### WHAT YOU ARE ASKED TO DO
From the records below, copy out exactly the lines from the one containing "def Dom_czy_identyczne_grafy (graf1" to the one containing "-- ===== end of", both included. Add nothing else.
------ SUPPLIED DATA
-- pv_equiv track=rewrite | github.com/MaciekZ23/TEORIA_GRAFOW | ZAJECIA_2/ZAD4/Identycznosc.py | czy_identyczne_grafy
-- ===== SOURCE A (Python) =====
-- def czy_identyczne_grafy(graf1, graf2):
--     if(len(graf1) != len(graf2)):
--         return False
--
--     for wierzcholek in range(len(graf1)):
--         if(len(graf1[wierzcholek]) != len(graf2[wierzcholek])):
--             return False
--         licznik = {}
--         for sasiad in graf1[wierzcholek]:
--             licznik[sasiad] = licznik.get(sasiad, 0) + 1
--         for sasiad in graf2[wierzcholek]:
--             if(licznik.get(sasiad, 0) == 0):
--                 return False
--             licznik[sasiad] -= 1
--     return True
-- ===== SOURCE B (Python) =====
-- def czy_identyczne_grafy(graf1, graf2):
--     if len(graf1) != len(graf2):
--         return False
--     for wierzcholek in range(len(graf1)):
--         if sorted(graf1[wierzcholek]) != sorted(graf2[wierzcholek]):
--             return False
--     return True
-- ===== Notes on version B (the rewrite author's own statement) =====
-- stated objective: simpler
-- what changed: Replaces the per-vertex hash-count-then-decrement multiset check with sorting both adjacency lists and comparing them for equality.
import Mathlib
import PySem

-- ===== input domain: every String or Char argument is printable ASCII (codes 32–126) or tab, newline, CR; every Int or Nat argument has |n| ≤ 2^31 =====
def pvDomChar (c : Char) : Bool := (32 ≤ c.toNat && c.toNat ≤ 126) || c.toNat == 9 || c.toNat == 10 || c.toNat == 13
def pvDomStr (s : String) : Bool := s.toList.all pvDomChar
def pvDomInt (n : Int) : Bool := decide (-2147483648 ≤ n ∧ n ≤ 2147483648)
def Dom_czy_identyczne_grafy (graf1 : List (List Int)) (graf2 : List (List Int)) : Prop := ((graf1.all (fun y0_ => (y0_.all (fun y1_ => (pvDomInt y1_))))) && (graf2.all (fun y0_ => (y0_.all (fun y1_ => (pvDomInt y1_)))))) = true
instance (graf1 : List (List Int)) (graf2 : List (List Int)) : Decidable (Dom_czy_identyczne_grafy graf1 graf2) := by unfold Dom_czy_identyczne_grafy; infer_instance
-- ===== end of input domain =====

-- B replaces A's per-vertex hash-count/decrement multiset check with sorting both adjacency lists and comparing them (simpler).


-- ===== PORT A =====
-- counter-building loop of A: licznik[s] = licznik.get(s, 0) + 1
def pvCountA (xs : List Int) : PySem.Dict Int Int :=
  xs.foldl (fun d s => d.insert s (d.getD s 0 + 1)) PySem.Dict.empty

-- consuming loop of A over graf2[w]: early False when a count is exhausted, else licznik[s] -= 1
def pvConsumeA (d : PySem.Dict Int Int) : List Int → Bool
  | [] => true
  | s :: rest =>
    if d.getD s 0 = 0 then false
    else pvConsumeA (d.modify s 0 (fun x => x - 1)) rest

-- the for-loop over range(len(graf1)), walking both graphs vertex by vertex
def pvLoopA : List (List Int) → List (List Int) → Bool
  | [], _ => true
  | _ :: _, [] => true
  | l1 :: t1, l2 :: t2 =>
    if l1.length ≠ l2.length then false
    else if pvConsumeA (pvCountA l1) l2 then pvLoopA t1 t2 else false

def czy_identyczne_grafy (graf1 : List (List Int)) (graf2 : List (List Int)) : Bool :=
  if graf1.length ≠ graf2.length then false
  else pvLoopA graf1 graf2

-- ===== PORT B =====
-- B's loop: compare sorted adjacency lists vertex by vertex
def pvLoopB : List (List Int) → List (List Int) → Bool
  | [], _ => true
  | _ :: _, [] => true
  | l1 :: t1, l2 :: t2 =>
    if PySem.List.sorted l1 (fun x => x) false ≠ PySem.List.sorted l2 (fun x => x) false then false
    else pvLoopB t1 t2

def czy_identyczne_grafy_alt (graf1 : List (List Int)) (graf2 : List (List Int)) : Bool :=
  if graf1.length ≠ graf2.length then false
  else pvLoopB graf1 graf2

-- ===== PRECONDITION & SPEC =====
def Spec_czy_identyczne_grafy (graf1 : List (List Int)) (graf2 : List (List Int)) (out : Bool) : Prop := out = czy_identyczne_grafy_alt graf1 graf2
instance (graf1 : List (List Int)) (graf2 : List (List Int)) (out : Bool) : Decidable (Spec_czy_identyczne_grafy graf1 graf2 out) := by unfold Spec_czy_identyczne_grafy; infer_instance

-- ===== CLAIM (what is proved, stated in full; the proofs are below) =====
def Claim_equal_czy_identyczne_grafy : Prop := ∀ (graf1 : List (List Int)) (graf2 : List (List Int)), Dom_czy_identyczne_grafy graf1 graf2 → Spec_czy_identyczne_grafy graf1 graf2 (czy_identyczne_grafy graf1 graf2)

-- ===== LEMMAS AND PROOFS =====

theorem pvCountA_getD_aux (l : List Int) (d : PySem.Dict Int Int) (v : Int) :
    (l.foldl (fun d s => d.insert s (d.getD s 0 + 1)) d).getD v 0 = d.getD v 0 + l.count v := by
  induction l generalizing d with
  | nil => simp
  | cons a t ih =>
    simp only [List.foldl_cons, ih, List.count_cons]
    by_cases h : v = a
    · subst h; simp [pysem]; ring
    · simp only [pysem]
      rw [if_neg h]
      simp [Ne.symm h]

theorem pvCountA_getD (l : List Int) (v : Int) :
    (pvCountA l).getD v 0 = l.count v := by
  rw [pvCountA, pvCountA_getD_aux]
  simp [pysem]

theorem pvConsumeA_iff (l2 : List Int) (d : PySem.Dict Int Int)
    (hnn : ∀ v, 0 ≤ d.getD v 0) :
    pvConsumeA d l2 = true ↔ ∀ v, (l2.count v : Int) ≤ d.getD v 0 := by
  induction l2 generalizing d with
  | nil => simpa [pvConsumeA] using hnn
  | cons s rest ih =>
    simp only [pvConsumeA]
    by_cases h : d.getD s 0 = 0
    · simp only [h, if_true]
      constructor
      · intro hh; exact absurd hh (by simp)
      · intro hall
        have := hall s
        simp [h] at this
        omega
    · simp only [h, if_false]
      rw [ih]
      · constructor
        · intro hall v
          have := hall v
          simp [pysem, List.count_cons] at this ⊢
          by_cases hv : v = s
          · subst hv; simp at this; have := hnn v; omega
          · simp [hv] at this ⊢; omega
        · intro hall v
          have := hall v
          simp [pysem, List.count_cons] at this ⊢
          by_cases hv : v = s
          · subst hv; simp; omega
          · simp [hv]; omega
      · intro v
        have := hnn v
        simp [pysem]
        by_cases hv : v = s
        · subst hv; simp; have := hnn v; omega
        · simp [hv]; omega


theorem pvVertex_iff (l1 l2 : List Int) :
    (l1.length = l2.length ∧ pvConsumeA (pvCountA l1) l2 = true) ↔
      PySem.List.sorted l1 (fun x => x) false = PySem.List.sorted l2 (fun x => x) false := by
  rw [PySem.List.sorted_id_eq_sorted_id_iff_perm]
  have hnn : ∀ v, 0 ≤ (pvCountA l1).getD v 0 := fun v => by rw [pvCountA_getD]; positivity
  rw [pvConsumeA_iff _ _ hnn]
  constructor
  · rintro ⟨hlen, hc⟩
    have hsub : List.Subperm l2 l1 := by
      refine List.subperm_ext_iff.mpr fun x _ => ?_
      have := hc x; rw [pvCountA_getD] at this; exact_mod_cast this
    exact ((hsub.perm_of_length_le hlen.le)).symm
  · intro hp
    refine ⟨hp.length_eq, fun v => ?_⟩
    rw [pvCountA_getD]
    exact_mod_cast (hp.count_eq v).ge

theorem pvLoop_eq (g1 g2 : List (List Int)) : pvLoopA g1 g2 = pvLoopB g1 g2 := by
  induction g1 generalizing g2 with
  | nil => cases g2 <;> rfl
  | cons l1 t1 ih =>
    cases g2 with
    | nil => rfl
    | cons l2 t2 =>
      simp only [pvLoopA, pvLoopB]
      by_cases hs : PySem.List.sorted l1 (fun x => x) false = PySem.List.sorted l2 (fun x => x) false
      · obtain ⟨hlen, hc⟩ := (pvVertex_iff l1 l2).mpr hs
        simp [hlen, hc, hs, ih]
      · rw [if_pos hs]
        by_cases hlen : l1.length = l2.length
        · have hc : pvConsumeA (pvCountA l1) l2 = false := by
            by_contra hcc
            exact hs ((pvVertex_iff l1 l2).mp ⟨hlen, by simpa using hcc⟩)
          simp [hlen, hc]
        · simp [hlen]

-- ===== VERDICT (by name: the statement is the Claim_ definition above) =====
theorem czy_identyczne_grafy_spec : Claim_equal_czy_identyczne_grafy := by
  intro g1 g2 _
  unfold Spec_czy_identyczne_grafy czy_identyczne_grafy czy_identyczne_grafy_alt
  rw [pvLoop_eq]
------------
### SOLUTION TO THE EXERCISE
def Dom_czy_identyczne_grafy (graf1 : List (List Int)) (graf2 : List (List Int)) : Prop := ((graf1.all (fun y0_ => (y0_.all (fun y1_ => (pvDomInt y1_))))) && (graf2.all (fun y0_ => (y0_.all (fun y1_ => (pvDomInt y1_)))))) = true
instance (graf1 : List (List Int)) (graf2 : List (List Int)) : Decidable (Dom_czy_identyczne_grafy graf1 graf2) := by unfold Dom_czy_identyczne_grafy; infer_instance
-- ===== end of input domain =====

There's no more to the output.